Himani Shah is the co-founder and CFO of Intello Labs, one of India's leading agri tech firms which provides quality assessment of food commodities using computer vision and AI. In this interview, Himani discusses the application of AI in the Indian agricultural sector and the firm′s plans for expansion into the US and South East Asia.
How are AI, computer vision disrupting the fresh food supply chain market in India?
Food and agriculture had been left behind despite the advancement of AI in some of the other sectors. In the food supply chains, quality control and its dependent decision-making are still conducted with traditional manual methods - globally, and more so in India. Even leading food companies often don't have visibility into the quality of food at procurement and at various stages throughout their supply chain. Prone to manual error, quality becomes subjective and inconsistent, especially in large organisations, leading to food loss and economic losses. Closer to food origination, farmers bear the direct burnt of lack of objective quality data through the loss of income. This is what computer vision is disrupting within the Indian food supply chains. The use of AI is helping transform transactions, quality management, logistics and distribution functions, enabling stakeholders to do more with less, in an objective and scalable manner and reducing food waste along the way.
What sets Intello apart in the agri tech sector Please provide some details on the company's flagship product Intello Track.
Intello Labs combines the tools of AI and data sciences to quality-related use cases with fresh produce. We are doing it in a way that is low-cost, versatile, mobile and highly scalable, being able to be plugged into various points in supply chains. In terms of usability, this is a great leap forward from both the manual or lab-based methods of determining quality.
Intello Track is an online quality monitoring platform that provides real-time visibility and calls-to-action across stages of a supply chain. While for quicker deployments it works with smartphones, more robust deployments involve image capturing through HD cameras mounted on ceiling or on shelf bots. It is appropriate for food aggregators, supermarkets and e-grocers. It enables upstream interventions too, providing decision support for the procurement department and quality checking at arrival and dispatch of warehouses and fulfilment centres.

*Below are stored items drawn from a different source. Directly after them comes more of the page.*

-- pv_equiv track=rewrite | github.com/WhateverMars/project-Euler | 6-square-sum-difference.py | square_sum_diff
-- ===== SOURCE A (Python) =====
-- def square_sum_diff(max):
--     sum_of_squares = 0
--     squares_of_sum = 0
--
--     # square each value first and then add to the total sum
--     for i in range(1, max + 1):
--         sum_of_squares += i**2
--
--     # sum all the numbers first and then square the result
--     sum = 0
--     for i in range(1, max + 1):
--         sum += i
--
--     squares_of_sum = sum**2
--
--     # find the difference
--     square_sum_diff = squares_of_sum - sum_of_squares
--     return square_sum_diff
-- ===== SOURCE B (Python) =====
-- def square_sum_diff(max):
--     s = max * (max + 1) // 2
--     return s * s - max * (max + 1) * (2 * max + 1) // 6
-- ===== Notes on version B (the rewrite author's own statement) =====
-- stated objective: faster
-- what changed: Replaces the two linear summation loops with the closed-form Gauss formulas for the triangular and pyramidal sums.
-- outside the precondition, e.g. on square_sum_diff(-2): A returns 0, B returns 2
import Mathlib
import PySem

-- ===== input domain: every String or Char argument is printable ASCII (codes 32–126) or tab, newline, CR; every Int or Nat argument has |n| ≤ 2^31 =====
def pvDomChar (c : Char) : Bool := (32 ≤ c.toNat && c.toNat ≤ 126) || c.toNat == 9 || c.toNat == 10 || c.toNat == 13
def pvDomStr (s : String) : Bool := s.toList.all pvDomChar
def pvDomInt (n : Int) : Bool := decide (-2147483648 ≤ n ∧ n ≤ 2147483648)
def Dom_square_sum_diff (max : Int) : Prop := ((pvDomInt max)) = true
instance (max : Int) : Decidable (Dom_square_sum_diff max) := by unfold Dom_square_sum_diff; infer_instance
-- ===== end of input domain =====

-- B replaces A's two O(n) summation loops with the closed-form Gauss formulas (O(1)).

-- ===== PORT A =====
def square_sum_diff (max : Int) : Int :=
  let sum_of_squares := (PySem.List.pyRange 1 (max + 1) 1).foldl (fun acc i => acc + i ^ 2) 0
  let sum := (PySem.List.pyRange 1 (max + 1) 1).foldl (fun acc i => acc + i) 0
  let squares_of_sum := sum ^ 2
  squares_of_sum - sum_of_squares

-- ===== PORT B =====
def square_sum_diff_alt (max : Int) : Int :=
  let s := PySem.Int.floordiv (max * (max + 1)) 2
  s * s - PySem.Int.floordiv (max * (max + 1) * (2 * max + 1)) 6

-- ===== PRECONDITION & SPEC =====
-- Pre_ restricts to the problem's natural domain of nonnegative max: for negative max A's empty
-- loops return zero while the closed form need not, and negative bounds are outside the task's meaning.
def Pre_square_sum_diff (max : Int) : Prop := 0 ≤ max
instance (max : Int) : Decidable (Pre_square_sum_diff max) := by unfold Pre_square_sum_diff; infer_instance
def pvWitness_square_sum_diff : Int := 10

def Spec_square_sum_diff (max : Int) (out : Int) : Prop := out = square_sum_diff_alt max
instance (max : Int) (out : Int) : Decidable (Spec_square_sum_diff max out) := by unfold Spec_square_sum_diff; infer_instance

-- ===== CLAIM (what is proved, stated in full; the proofs are below) =====
def Claim_equal_square_sum_diff : Prop := ∀ (max : Int), Dom_square_sum_diff max → Pre_square_sum_diff max → Spec_square_sum_diff max (square_sum_diff max)

-- ===== LEMMAS AND PROOFS =====

theorem pv_sum_mul_two (n : Nat) :
    ((PySem.List.pyRange 1 ((n : Int) + 1) 1).foldl (fun acc i => acc + i) 0) * 2
      = (n : Int) * ((n : Int) + 1) := by
  induction n with
  | zero => decide
  | succ k ih =>
      have h : PySem.List.pyRange 1 ((k : Int) + 1 + 1) 1
          = PySem.List.pyRange 1 ((k : Int) + 1) 1 ++ [(k : Int) + 1] :=
        PySem.List.pyRange_one_succ_right (by omega)
      push_cast
      rw [h, List.foldl_append]
      simp only [List.foldl]
      nlinarith [ih]

theorem pv_sumsq_mul_six (n : Nat) :
    ((PySem.List.pyRange 1 ((n : Int) + 1) 1).foldl (fun acc i => acc + i ^ 2) 0) * 6
      = (n : Int) * ((n : Int) + 1) * (2 * (n : Int) + 1) := by
  induction n with
  | zero => decide
  | succ k ih =>
      have h : PySem.List.pyRange 1 ((k : Int) + 1 + 1) 1
          = PySem.List.pyRange 1 ((k : Int) + 1) 1 ++ [(k : Int) + 1] :=
        PySem.List.pyRange_one_succ_right (by omega)
      push_cast
      rw [h, List.foldl_append]
      simp only [List.foldl]
      nlinarith [ih]

-- ===== VERDICT (by name: the statement is the Claim_ definition above) =====
theorem square_sum_diff_spec : Claim_equal_square_sum_diff := by
  intro max _ hpre
  unfold Spec_square_sum_diff square_sum_diff square_sum_diff_alt
  obtain ⟨n, rfl⟩ := Int.eq_ofNat_of_zero_le hpre
  have hs := pv_sum_mul_two n
  have hq := pv_sumsq_mul_six n
  set S := (PySem.List.pyRange 1 ((n : Int) + 1) 1).foldl (fun acc i => acc + i) 0 with hS
  set Q := (PySem.List.pyRange 1 ((n : Int) + 1) 1).foldl (fun acc i => acc + i ^ 2) 0 with hQ
  have h2 : PySem.Int.floordiv ((n : Int) * ((n : Int) + 1)) 2 = S := by
    rw [PySem.Int.floordiv_eq_ediv_of_pos (by norm_num), ← hs]
    omega
  have h6 : PySem.Int.floordiv ((n : Int) * ((n : Int) + 1) * (2 * (n : Int) + 1)) 6 = Q := by
    rw [PySem.Int.floordiv_eq_ediv_of_pos (by norm_num), ← hq]
    omega
  simp only [h2, h6]
  ring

According to government data, post-harvest losses are highest in the fruit and vegetable sector with as much as 16 per cent of produce going waste. What role can the advanced technologies play to mitigate food waste at the farm level?
For fruits and vegetables, it becomes difficult to monitor detailed crop health and growth status. In the absence of real-time data, farmers tend to apply inputs uniformly throughout the fields, which causes costs to rise and unnecessary amounts of fertilisers and pesticides to enter the food supply chain. Similarly, with no insights on crop maturing, a farmer typically harvests all of his fields at one go at the first sight of flowering anywhere in the field - not letting the entire crop properly mature. This leads to upstream food losses. Additionally, the lack of appropriate sorting capabilities also leads to food losses in the longer retail supply chains.
How many national and international retailers are you working with currently?
We are currently working with 4 of India's major retailers including Reliance Fresh, while piloting with several other multinational retail corporations & e-grocers globally. We are also working with several clients outside the retail sector.
What are the top two-three areas where the funding raised so far has been deployed?
The three broad areas with maximum fund utilisation have been technology (ie our proprietary model development), product development and sales. For each commodity, we develop a neural network algorithms that identify individual units of produce and detect contours on their surface. This task requires huge data collection and training across various machine learning models. Our repository of images, across commodities, runs into 40+ million. Speaking about product development, Intello has multiple product modules to address varied use cases across fresh food supply chains.
Intello is reportedly working on its global expansion plan with a focus on USA and South East Asia region. What are the criteria to choose markets/countries for expansion?
Our products have a global appeal as food supply chains the world over are non-digitised. To set immediate priorities, we studied the markets' respective pain points - food waste, customer quality, labour costs to quality, etc. Moreover, we analysed the level of competition, market access strategy and, of course, the revenue potential.
Based on the expansion plan, what would be the quantum of the funding requirement going ahead?
With the latest funding round, we are comfortably placed for the next couple of years. Given the Covid situation, our objective is to preserve cash and see through the tough times.